Меня очаровало выражение «волшебный ангел», прозвучавшее из уст ребенка, и я спросила, видел ли он его своими глазами.
— Ясное дело, мы все его видели, потому что он нам позволяет видеть себя.
— И ты говорил с ним?
— Нет, этого не было. Он ни с кем не разговаривает.
— Почему не разговаривает?
— Разговаривать-то он разговаривает, но только все больше сам с собой. Дело в том, что мы не понимаем его слов.
— Почему?
— Потому что не знаем его языков.
— А на скольких же он говорит?
— Я бы сказал, на двадцати или двадцати пяти. Не знаю.
— Мне показалось, что ваш падре не верит в ангела…
— Если даже и верит, то говорит, что нет.
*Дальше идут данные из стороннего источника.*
-- pv_equiv track=rewrite | github.com/cjerdonek/rcv-results-reporter | src/rcvresults/summary.py | make_candidate_summary
-- ===== SOURCE A (Python) =====
-- def make_candidate_summary(rounds, name):
--     # Initialize highest_round to 1 in case the candidate has zero
--     # votes in the first round.
--     highest_round = 1
--     highest_vote = 0
--     for round_number, round_data in enumerate(rounds, start=1):
--         votes = round_data['votes']
--         if not votes:
--             # Then the candidate had zero votes in the first round or is
--             # eliminated in this round.
--             break
--
--         highest_round = round_number
--         # The vote totals should only stay the same or increase.
--         if votes < highest_vote:
--             raise AssertionError(
--                 f'votes decreased in round {round_number} for {name!r}: '
--                 f'{votes} < {highest_vote}'
--             )
--         highest_vote = votes
--
--     summary = {
--         'highest_round': highest_round,
--         'highest_vote': highest_vote,
--     }
--     return summary
-- ===== SOURCE B (Python) =====
-- def make_candidate_summary(rounds, name):
--     # Phase 1: collect the leading prefix of truthy vote totals.
--     prefix = []
--     for round_data in rounds:
--         votes = round_data['votes']
--         if not votes:
--             break
--         prefix.append(votes)
--     # Phase 2: validate that the collected totals never decrease.
--     prev = 0
--     for round_number, votes in enumerate(prefix, start=1):
--         if votes < prev:
--             raise AssertionError(
--                 f'votes decreased in round {round_number} for {name!r}: '
--                 f'{votes} < {prev}'
--             )
--         prev = votes
--     # Phase 3: derive the summary from the prefix alone.
--     return {
--         'highest_round': len(prefix) or 1,
--         'highest_vote': prefix[-1] if prefix else 0,
--     }
-- ===== Notes on version B (the rewrite author's own statement) =====
-- stated objective: alternative
-- what changed: Replaces A's single fused scan that tracks highest_round/highest_vote with three phases: collect the truthy-votes prefix, validate it for monotonicity, then derive both summary fields from the prefix (len or 1, last or 0).
-- outside the precondition, e.g. on make_candidate_summary([{'votes': 5}, {'votes': 3}], 'X'): A raises AssertionError, B raises AssertionError; on make_candidate_summary([{'x': 1}], 'X'): A raises KeyError, B raises KeyError
import Mathlib
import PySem

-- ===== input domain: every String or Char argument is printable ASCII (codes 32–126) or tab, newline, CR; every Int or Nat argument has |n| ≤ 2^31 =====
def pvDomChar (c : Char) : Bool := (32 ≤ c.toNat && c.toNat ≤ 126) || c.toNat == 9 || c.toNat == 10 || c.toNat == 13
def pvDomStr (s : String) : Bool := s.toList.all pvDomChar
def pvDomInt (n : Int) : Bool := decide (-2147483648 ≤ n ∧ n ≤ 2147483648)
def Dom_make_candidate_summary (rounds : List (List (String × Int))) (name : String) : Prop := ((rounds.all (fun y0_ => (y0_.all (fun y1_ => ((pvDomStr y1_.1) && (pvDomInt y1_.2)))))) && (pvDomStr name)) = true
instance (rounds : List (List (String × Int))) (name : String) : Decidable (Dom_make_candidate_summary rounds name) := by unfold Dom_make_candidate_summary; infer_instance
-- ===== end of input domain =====

-- B replaces A's fused scan with collect-prefix → validate → derive phases (alternative decomposition, same cost).


-- round_data['votes']: first-match lookup in the association list (Python dict access)
def pvVotesOf (r : List (String × Int)) : Option Int := (PySem.Dict.mk r).get? "votes"

-- ===== PORT A =====
-- A's fused loop: state (round_number, highest_round, highest_vote); 'none' lookup = KeyError and
-- 'v < hv' = AssertionError are excluded by Pre_, so those branches just stop with the current state.
def pvGoA : List (List (String × Int)) → Int → Int → Int → Int × Int
  | [], _, hr, hv => (hr, hv)
  | r :: rest, n, hr, hv =>
    match pvVotesOf r with
    | none => (hr, hv)              -- KeyError (outside Pre_)
    | some v =>
      if v = 0 then (hr, hv)        -- break
      else if v < hv then (n, hv)   -- AssertionError (outside Pre_)
      else pvGoA rest (n + 1) n v

def make_candidate_summary (rounds : List (List (String × Int))) (name : String) : List (String × Int) :=
  let s := pvGoA rounds 1 1 0
  [("highest_round", s.1), ("highest_vote", s.2)]

-- ===== PORT B =====
-- Phase 1: collect the leading prefix of truthy vote totals ('none' lookup = KeyError, outside Pre_).
def pvCollect : List (List (String × Int)) → List Int
  | [] => []
  | r :: rest =>
    match pvVotesOf r with
    | none => []                    -- KeyError (outside Pre_)
    | some v => if v = 0 then [] else v :: pvCollect rest

-- Phase 2: validation pass; 'false' = AssertionError (outside Pre_).
def pvValidate : Int → List Int → Bool
  | _, [] => true
  | prev, v :: rest => if v < prev then false else pvValidate v rest

def make_candidate_summary_alt (rounds : List (List (String × Int))) (name : String) : List (String × Int) :=
  let pfx := pvCollect rounds
  if pvValidate 0 pfx then
    [("highest_round", if pfx.length = 0 then 1 else (pfx.length : Int)),
     ("highest_vote", pfx.getLastD 0)]
  else []                           -- AssertionError (outside Pre_)

-- ===== PRECONDITION & SPEC =====
def pvVotesAt (rounds : List (List (String × Int))) (i : Nat) : Option Int :=
  pvVotesOf (rounds.getD i [])

-- Pre_ excludes exactly the inputs where A raises: a KeyError (some round reached by the scan has no
-- 'votes' key) or an AssertionError (a truthy vote total smaller than its predecessor, or negative in
-- the first reached round).
def Pre_make_candidate_summary (rounds : List (List (String × Int))) (name : String) : Prop :=
  ∀ i : Nat, i < rounds.length →
    (∀ j : Nat, j < i → (pvVotesAt rounds j).getD 0 ≠ 0) →
    ((pvVotesAt rounds i).isSome ∧
      ((pvVotesAt rounds i).getD 0 ≠ 0 →
        (if i = 0 then 0 else (pvVotesAt rounds (i - 1)).getD 0) ≤ (pvVotesAt rounds i).getD 0))

instance (rounds : List (List (String × Int))) (name : String) : Decidable (Pre_make_candidate_summary rounds name) := by unfold Pre_make_candidate_summary; infer_instance

def pvWitness_make_candidate_summary : (List (List (String × Int))) × String :=
  ([[("votes", 5)], [("votes", 7)], [("votes", 0)]], "Ann")

def Spec_make_candidate_summary (rounds : List (List (String × Int))) (name : String) (out : List (String × Int)) : Prop := out = make_candidate_summary_alt rounds name
instance (rounds : List (List (String × Int))) (name : String) (out : List (String × Int)) : Decidable (Spec_make_candidate_summary rounds name out) := by unfold Spec_make_candidate_summary; infer_instance

-- ===== CLAIM (what is proved, stated in full; the proofs are below) =====
def Claim_equal_make_candidate_summary : Prop := ∀ (rounds : List (List (String × Int))) (name : String), Dom_make_candidate_summary rounds name → Pre_make_candidate_summary rounds name → Spec_make_candidate_summary rounds name (make_candidate_summary rounds name)

-- ===== LEMMAS AND PROOFS =====

-- scan-shaped restatement of Pre_ used by the inductions
def pvScanOK (prev : Int) : List (List (String × Int)) → Prop
  | [] => True
  | r :: rest =>
    match pvVotesOf r with
    | none => False
    | some v => v = 0 ∨ (v ≠ 0 ∧ prev ≤ v ∧ pvScanOK v rest)

lemma pvVotesAt_cons_succ (r : List (String × Int)) (rest : List (List (String × Int))) (i : Nat) :
    pvVotesAt (r :: rest) (i + 1) = pvVotesAt rest i := by
  simp [pvVotesAt]

lemma pre_to_scan (rounds : List (List (String × Int))) (prev : Int)
    (h : ∀ i : Nat, i < rounds.length →
      (∀ j : Nat, j < i → (pvVotesAt rounds j).getD 0 ≠ 0) →
      ((pvVotesAt rounds i).isSome ∧
        ((pvVotesAt rounds i).getD 0 ≠ 0 →
          (if i = 0 then prev else (pvVotesAt rounds (i - 1)).getD 0) ≤ (pvVotesAt rounds i).getD 0))) :
    pvScanOK prev rounds := by
  induction rounds generalizing prev with
  | nil => trivial
  | cons r rest ih =>
    have h0 := h 0 (by simp) (by omega)
    have hv0 : (pvVotesAt (r :: rest) 0) = pvVotesOf r := by simp [pvVotesAt]
    rw [hv0] at h0
    obtain ⟨hs, hle⟩ := h0
    match hvr : pvVotesOf r with
    | none => rw [hvr] at hs; simp at hs
    | some v =>
      rw [hvr] at hle
      simp only [pvScanOK, hvr]
      by_cases hz : v = 0
      · exact Or.inl hz
      · refine Or.inr ⟨hz, by simpa [hz] using hle, ih v ?_⟩
        intro i hi htruthy
        have htruthy' : ∀ j : Nat, j < i + 1 → (pvVotesAt (r :: rest) j).getD 0 ≠ 0 := by
          intro j hj
          cases j with
          | zero => rw [hv0, hvr]; simpa using hz
          | succ j' => rw [pvVotesAt_cons_succ]; exact htruthy j' (by omega)
        have := h (i + 1) (by simpa using hi) htruthy'
        rw [pvVotesAt_cons_succ] at this
        refine ⟨this.1, fun ht => ?_⟩
        have := this.2 ht
        cases i with
        | zero => simpa [hv0, hvr] using this
        | succ i' => simpa [pvVotesAt_cons_succ] using this

lemma scan_validate (rounds : List (List (String × Int))) (prev : Int)
    (h : pvScanOK prev rounds) : pvValidate prev (pvCollect rounds) = true := by
  induction rounds generalizing prev with
  | nil => rfl
  | cons r rest ih =>
    simp only [pvScanOK] at h
    match hvr : pvVotesOf r with
    | none => rw [hvr] at h; exact absurd h (by simp)
    | some v =>
      rw [hvr] at h
      simp only [pvCollect, hvr]
      by_cases hz : v = 0
      · simp [hz, pvValidate]
      · rcases h with h | ⟨_, hle, hrest⟩
        · exact absurd h hz
        · rw [if_neg hz]
          simp only [pvValidate]
          rw [if_neg (by omega : ¬ v < prev)]
          exact ih v hrest

lemma goA_eq_collect (rounds : List (List (String × Int))) (n hr hv : Int)
    (h : pvScanOK hv rounds) :
    pvGoA rounds n hr hv =
      (if pvCollect rounds = [] then hr else n + (pvCollect rounds).length - 1,
        (pvCollect rounds).getLastD hv) := by
  induction rounds generalizing n hr hv with
  | nil => simp [pvGoA, pvCollect]
  | cons r rest ih =>
    simp only [pvScanOK] at h
    match hvr : pvVotesOf r with
    | none => rw [hvr] at h; exact absurd h (by simp)
    | some v =>
      rw [hvr] at h
      simp only [pvGoA, pvCollect, hvr]
      by_cases hz : v = 0
      · simp [hz]
      · rcases h with h | ⟨_, hle, hrest⟩
        · exact absurd h hz
        · rw [if_neg hz, if_neg hz, if_neg (by omega : ¬ v < hv), ih (n + 1) n v hrest]
          have hlast : (v :: pvCollect rest).getLastD hv = (pvCollect rest).getLastD v := by
            cases hc : pvCollect rest with
            | nil => simp
            | cons a l => simp [List.getLastD]
          rw [hlast]
          by_cases hc : pvCollect rest = []
          · simp [hc]
          · have : ¬ (v :: pvCollect rest) = [] := by simp
            rw [if_neg this, if_neg hc]
            simp only [List.length_cons]
            congr 1
            push_cast
            ring

-- ===== VERDICT (by name: the statement is the Claim_ definition above) =====
theorem make_candidate_summary_spec : Claim_equal_make_candidate_summary := by
  intro rounds name _ hpre
  unfold Spec_make_candidate_summary make_candidate_summary make_candidate_summary_alt
  dsimp only
  have hscan : pvScanOK 0 rounds := pre_to_scan rounds 0 hpre
  rw [scan_validate rounds 0 hscan, if_pos rfl]
  rw [goA_eq_collect rounds 1 1 0 hscan]
  by_cases hc : pvCollect rounds = []
  · simp [hc]
  · have hlen : (pvCollect rounds).length ≠ 0 := by simpa [List.length_eq_zero_iff] using hc
    simp only [if_neg hc, if_neg hlen]
    congr 2
    ring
Просто он ревнует.
— Ревнует к ангелу? А почему?
— Потому что люди ангела очень полюбили. А еще он боится — наверное, прежде всего потому что боится.
— Боится? В каком смысле боится?
— Просто иногда ангел бывает ужасен.
Последняя фраза словно ударила меня током. Но продолжать расспросы не было возможности, так как мы пришли к розовому дому и дети, сбившись в кучу, подняли гвалт. Это было типичное жилище бедноты, из тех, что вечно остается недостроенным, а его обитатели время от времени вдруг берутся за дело, пуская в ход доски, куски картона, ставят там и сям горшочки с цветами, нелегально подключаются к электросети, устанавливают гигантское радио и мощную телевизионную антенну.